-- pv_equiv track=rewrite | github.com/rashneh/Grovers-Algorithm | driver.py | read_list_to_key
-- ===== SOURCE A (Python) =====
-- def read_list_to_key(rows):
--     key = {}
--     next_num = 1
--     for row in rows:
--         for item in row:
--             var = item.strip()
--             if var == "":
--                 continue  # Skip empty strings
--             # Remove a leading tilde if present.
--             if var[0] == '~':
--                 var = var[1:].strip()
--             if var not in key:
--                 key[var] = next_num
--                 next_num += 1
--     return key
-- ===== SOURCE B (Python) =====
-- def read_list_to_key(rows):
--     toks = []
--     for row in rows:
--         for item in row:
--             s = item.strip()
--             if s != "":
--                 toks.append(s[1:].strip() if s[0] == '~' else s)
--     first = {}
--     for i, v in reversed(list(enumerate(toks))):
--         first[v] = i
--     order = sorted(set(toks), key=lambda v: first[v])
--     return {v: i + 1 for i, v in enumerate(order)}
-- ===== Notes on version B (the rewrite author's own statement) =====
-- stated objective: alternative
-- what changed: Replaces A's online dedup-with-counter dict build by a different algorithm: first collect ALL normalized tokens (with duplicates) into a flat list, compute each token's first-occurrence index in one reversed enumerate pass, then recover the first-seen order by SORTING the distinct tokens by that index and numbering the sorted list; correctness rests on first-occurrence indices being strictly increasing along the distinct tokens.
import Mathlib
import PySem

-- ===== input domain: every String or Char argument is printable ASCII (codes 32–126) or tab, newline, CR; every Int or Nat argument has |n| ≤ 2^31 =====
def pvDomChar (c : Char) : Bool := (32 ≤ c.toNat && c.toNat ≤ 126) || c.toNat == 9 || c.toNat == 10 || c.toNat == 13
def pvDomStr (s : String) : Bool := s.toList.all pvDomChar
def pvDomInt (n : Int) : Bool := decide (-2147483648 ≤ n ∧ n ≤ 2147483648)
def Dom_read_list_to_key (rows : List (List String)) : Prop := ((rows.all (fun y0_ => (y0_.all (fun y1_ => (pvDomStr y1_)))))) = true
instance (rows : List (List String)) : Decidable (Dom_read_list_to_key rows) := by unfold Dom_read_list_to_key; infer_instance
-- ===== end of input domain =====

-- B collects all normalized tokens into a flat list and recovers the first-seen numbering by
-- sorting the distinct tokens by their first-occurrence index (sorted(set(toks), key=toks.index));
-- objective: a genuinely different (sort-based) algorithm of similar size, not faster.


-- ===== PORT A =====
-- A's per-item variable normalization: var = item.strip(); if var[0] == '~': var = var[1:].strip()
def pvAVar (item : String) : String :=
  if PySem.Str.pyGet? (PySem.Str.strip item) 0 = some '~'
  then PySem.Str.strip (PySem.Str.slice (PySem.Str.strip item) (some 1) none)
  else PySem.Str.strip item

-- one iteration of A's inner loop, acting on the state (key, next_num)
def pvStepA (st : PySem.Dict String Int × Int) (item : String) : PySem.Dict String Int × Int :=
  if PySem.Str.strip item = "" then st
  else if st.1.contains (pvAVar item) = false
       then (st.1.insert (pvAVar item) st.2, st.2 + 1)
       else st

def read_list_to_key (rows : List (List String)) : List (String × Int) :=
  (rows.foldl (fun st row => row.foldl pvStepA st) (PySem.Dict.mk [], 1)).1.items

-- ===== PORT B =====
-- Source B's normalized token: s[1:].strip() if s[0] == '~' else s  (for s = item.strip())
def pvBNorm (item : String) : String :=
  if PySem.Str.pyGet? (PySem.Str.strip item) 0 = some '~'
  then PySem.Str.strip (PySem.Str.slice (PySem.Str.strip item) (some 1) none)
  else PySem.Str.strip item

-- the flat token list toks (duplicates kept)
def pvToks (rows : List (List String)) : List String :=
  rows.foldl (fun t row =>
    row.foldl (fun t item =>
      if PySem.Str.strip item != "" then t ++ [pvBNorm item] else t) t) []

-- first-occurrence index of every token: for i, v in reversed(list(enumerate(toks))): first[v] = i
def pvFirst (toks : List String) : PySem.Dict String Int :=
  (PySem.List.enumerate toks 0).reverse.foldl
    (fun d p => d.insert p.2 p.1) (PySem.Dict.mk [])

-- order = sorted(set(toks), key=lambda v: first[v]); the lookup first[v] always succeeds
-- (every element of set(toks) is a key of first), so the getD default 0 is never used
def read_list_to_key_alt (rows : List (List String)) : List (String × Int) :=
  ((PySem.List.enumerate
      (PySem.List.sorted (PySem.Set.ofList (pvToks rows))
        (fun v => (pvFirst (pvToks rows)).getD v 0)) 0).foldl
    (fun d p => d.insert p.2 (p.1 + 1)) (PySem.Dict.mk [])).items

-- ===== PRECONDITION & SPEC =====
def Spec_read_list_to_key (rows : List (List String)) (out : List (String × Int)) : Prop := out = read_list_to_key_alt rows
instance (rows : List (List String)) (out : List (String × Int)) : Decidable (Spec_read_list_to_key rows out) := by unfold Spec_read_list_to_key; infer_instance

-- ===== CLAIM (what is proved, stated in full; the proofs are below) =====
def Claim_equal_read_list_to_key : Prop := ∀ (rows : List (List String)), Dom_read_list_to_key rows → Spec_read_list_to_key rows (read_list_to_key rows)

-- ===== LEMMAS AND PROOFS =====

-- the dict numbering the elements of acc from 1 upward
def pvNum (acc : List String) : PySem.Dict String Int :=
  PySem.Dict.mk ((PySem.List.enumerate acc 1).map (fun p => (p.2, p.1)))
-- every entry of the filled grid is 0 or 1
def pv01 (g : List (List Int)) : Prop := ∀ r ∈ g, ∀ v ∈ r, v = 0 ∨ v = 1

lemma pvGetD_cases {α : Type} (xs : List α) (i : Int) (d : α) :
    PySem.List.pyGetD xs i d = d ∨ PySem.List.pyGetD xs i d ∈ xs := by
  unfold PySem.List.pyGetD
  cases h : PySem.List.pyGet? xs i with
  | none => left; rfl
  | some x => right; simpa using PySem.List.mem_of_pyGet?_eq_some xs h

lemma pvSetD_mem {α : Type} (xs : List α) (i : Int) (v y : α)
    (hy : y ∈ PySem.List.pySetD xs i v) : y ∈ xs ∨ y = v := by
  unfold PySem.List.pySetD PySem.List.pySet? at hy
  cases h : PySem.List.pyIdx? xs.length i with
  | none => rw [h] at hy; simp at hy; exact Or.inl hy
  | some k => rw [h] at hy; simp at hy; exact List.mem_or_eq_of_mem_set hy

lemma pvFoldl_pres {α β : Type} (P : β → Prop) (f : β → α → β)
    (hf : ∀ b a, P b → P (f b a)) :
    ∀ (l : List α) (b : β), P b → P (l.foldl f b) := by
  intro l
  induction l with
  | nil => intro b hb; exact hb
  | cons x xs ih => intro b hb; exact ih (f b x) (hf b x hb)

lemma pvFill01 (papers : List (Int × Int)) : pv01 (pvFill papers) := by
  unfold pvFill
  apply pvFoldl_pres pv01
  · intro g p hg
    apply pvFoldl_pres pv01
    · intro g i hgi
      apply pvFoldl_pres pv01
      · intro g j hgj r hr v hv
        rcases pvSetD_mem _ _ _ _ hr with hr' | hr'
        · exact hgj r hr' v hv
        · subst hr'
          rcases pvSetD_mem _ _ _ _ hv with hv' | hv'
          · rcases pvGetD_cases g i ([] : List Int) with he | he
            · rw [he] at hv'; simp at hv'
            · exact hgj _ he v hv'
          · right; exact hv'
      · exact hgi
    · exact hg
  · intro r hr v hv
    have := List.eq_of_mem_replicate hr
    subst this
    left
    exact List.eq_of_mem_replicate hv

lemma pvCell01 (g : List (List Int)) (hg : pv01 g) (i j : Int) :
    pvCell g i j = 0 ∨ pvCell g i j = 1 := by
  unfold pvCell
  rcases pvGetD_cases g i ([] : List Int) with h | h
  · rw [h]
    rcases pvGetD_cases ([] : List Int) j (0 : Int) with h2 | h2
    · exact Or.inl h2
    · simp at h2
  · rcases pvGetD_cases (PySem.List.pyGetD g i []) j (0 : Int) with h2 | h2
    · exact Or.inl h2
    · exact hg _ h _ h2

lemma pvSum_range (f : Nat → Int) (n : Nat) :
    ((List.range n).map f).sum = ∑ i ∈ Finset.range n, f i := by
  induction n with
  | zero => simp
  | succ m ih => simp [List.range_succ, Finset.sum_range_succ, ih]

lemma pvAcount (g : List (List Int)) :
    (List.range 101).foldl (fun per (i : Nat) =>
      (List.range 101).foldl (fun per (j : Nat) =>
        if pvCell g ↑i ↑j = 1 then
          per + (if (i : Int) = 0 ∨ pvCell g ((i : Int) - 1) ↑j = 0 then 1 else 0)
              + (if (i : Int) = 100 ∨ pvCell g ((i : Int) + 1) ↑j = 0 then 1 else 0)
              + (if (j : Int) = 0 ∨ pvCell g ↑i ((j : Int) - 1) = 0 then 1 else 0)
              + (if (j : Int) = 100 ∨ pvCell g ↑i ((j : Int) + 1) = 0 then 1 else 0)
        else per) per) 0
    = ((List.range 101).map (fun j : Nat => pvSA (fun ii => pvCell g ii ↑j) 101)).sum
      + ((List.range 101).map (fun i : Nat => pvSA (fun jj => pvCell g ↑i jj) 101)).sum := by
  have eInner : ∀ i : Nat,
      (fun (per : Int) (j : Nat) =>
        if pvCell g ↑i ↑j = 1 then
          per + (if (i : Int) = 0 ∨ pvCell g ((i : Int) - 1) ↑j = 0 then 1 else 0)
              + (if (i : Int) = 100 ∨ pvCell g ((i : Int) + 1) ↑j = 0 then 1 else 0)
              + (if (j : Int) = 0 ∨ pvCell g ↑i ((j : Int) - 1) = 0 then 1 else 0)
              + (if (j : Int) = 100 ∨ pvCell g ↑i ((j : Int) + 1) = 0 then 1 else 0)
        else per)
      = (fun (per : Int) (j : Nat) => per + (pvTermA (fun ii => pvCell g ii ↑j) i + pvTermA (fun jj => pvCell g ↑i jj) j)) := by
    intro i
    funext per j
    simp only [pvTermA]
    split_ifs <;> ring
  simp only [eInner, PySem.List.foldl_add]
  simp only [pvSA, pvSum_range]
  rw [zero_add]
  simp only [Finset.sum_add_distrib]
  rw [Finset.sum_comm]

* Work required *
Search the data for the string "order" and copy every line where it appears.

* Result *
--     order = sorted(set(toks), key=lambda v: first[v])
--     return {v: i + 1 for i, v in enumerate(order)}
-- what changed: Replaces A's online dedup-with-counter dict build by a different algorithm: first collect ALL normalized tokens (with duplicates) into a flat list, compute each token's first-occurrence index in one reversed enumerate pass, then recover the first-seen order by SORTING the distinct tokens by that index and numbering the sorted list; correctness rests on first-occurrence indices being strictly increasing along the distinct tokens.
-- order = sorted(set(toks), key=lambda v: first[v]); the lookup first[v] always succeeds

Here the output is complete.